Fred McLeod
- Born: Frederick Charles Hubert McLeod 2 May 1939 Edinburgh, Scotland
- Died: 25 December 2019 (aged 80) Edinburgh, Scotland
- School: Daniel Stewart's College
- University: University of Edinburgh

Rugby union career
- Position: Full-back

Amateur team(s)
- Years: Team / Apps / (Points)
- 1957-70: Stewart's College FP

110th President of the Scottish Rugby Union
- In office 1996–1997
- Preceded by: Iain Todd
- Succeeded by: Charlie Ritchie

= Fred McLeod (rugby union) =

Scottish rugby union player (1939–2019)

Fred McLeod (2 May 1939 – 25 December 2019) was a Scottish rugby union player. He became the 110th President of the Scottish Rugby Union.

==Rugby union career==

===Amateur career===

McLeod went to Daniel Stewart's College in Edinburgh. He played rugby for the school team.

He then played for Stewart's College FP. He played for the club for 23 years until in 1970 a detached retina forced him to quit his playing career.

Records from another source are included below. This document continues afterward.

-- ===== CLAIM (what is proved, stated in full; the proofs are below) =====
def Claim_equal_extract_arguments_from_expression : Prop := ∀ (expression : String) (max_num_of_arguments : Int), Dom_extract_arguments_from_expression expression max_num_of_arguments → Pre_extract_arguments_from_expression expression max_num_of_arguments → Spec_extract_arguments_from_expression expression max_num_of_arguments (extract_arguments_from_expression expression max_num_of_arguments)

def Claim_raises_extract_arguments_from_expression : Prop := (∀ (expression : String) (max_num_of_arguments : Int), Dom_extract_arguments_from_expression expression max_num_of_arguments → Raises_extract_arguments_from_expression expression max_num_of_arguments → ¬ Pre_extract_arguments_from_expression expression max_num_of_arguments) ∧ (Dom_extract_arguments_from_expression (pvRaiseWitness_extract_arguments_from_expression.1) (pvRaiseWitness_extract_arguments_from_expression.2) ∧ Raises_extract_arguments_from_expression (pvRaiseWitness_extract_arguments_from_expression.1) (pvRaiseWitness_extract_arguments_from_expression.2) ∧ extract_arguments_from_expression_alt (pvRaiseWitness_extract_arguments_from_expression.1) (pvRaiseWitness_extract_arguments_from_expression.2) = pvRaiseWitnessOut_extract_arguments_from_expression)

-- ===== LEMMAS AND PROOFS =====

lemma pvMB_nil : pvMB [] = 0 := rfl

lemma pvCut_open (rest : List Char) (k : Nat) (d : Int) :
    pvCut ('(' :: rest) k d = pvCut rest (k + 1) (d + 1) := by simp [pvCut]

lemma pvCut_close (rest : List Char) (k : Nat) (d : Int) :
    pvCut (')' :: rest) k d = if d = 0 then some k else pvCut rest (k + 1) (d - 1) := by
  simp [pvCut]

lemma pvCut_other (c : Char) (rest : List Char) (k : Nat) (d : Int)
    (ho : c ≠ '(') (hc : c ≠ ')') :
    pvCut (c :: rest) k d = pvCut rest (k + 1) d := by simp [pvCut, ho, hc]

lemma pvMB_cons (c : Char) (l : List Char) : pvMB (c :: l) = min 0 (pvDelta c + pvMB l) := rfl

lemma pvMB_nonpos (l : List Char) : pvMB l ≤ 0 := by
  cases l with
  | nil => simp [pvMB_nil]
  | cons c l => rw [pvMB_cons]; exact min_le_left _ _

-- pvCut finds no unmatched ')' iff every prefix balance stays ≥ -d
lemma pvCut_none_iff (l : List Char) : ∀ (k : Nat) (d : Int), 0 ≤ d →
    (pvCut l k d = none ↔ -d ≤ pvMB l) := by
  induction l with
  | nil => intro k d hd; simp [pvCut, pvMB_nil]; omega
  | cons c rest ih =>
    intro k d hd
    by_cases ho : c = '('
    · subst ho
      rw [pvMB_cons, pvCut_open, ih (k+1) (d+1) (by omega)]
      have := pvMB_nonpos rest
      simp [pvDelta]; omega
    · by_cases hc : c = ')'
      · subst hc
        rw [pvMB_cons, pvCut_close]
        have hmb := pvMB_nonpos rest
        by_cases h0 : d = 0
        · subst h0; simp [pvDelta]; omega
        · rw [if_neg h0, ih (k+1) (d-1) (by omega)]
          simp [pvDelta]; omega
      · rw [pvMB_cons, pvCut_other c rest k d ho hc, ih (k+1) d hd]
        have := pvMB_nonpos rest
        simp [pvDelta, if_neg ho, if_neg hc]; omega

lemma pvCut_some_bounds (l : List Char) : ∀ (k : Nat) (d : Int) (j : Nat),
    pvCut l k d = some j → k ≤ j ∧ j < k + l.length := by
  induction l with
  | nil => intro k d j h; simp [pvCut] at h
  | cons c rest ih =>
    intro k d j h
    by_cases ho : c = '('
    · subst ho; rw [pvCut_open] at h
      have := ih (k+1) (d+1) j h; simp at this ⊢; omega
    · by_cases hc : c = ')'
      · subst hc; rw [pvCut_close] at h
        by_cases h0 : d = 0
        · rw [if_pos h0] at h
          have hkj : k = j := by simpa using h
          subst hkj; simp
        · rw [if_neg h0] at h
          have := ih (k+1) (d-1) j h; simp at this ⊢; omega
      · rw [pvCut_other c rest k d ho hc] at h
        have := ih (k+1) d j h; simp at this ⊢; omega

-- step shapes of A's get_inner loop (diff recomputed each iteration)
lemma pvInnerLoop_step_open (rest : List Char) (idx : Int) (opens closes : List Int) (d0 : Int)
    (h : closes.length ≤ opens.length) :
    pvInnerLoop ('(' :: rest) idx opens closes d0
      = pvInnerLoop rest (idx + 1) (opens ++ [idx]) closes ((closes.length : Int) - ((opens.length : Int) + 1)) := by
  simp only [pvInnerLoop, Char.reduceEq, if_true, if_false, List.length_append,
    List.length_cons, List.length_nil]
  rw [if_neg (by push_cast; omega)]
  norm_num

lemma pvInnerLoop_step_break (rest : List Char) (idx : Int) (opens closes : List Int) (d0 : Int)
    (h : opens.length = closes.length) :
    pvInnerLoop (')' :: rest) idx opens closes d0 = (opens, closes ++ [idx], 1) := by
  simp only [pvInnerLoop, Char.reduceEq, if_true, if_false, List.length_append,
    List.length_cons, List.length_nil]
  rw [if_pos (by push_cast; omega)]
  simp only [Prod.mk.injEq, true_and]
  push_cast; omega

===Administrative career===

He became a club selector of Stewart's College FP in 1970.

When Stewart's College FP and Melville College FP merged in 1973 to form Stewart's Melville, McLeod became Secretary of the new club. He later became President of Stewart's Melville.

In 1979 he was secretary of the Co-Optimists. He managed them to the final of the Hong Kong Sevens in 1981 and the quarter-finals in 1986. He also took the side on tour to Zimbabwe and later became a President of the Co-Optimists.

He was elected to the SRU committee in 1981.

He became SRU Vice-president in 1985.

He became the 110th President of the Scottish Rugby Union. He served one year from 1996 to 1997.

His spell of the Presidency was notable as he had to deal with the new professional era of rugby union in Scotland. Despite the SRU professionalising the District sides, the situation was tense as many still argued that the club sides should be turned professional instead.

McLeod was one of the three IRB members who recommended professionalism for the sport in a 1995 report. The National newspaper concluded: 'Fred got pelters for that around Murrayfield but stood his ground and was proven correct' and also backed Jim Telfer in his view that the District sides should be professional and not the club sides.

McLeod also had to deal with England's expulsion from the Five Nations Championship in 1996. This was short-term and England played in the next tournament.

He had to step in as SRU chairman in 2005 when the previous chairman David Mackay and chief executive Phil Anderton were forced out of the post. This lasted until the summer of that year when Allan Munro took over as chairman; and Gordon McKie became the chief executive.

==Tributes==

Andy Irvine:

Freddie was rugby through and through. He was a great servant to the game and I really enjoyed working with him.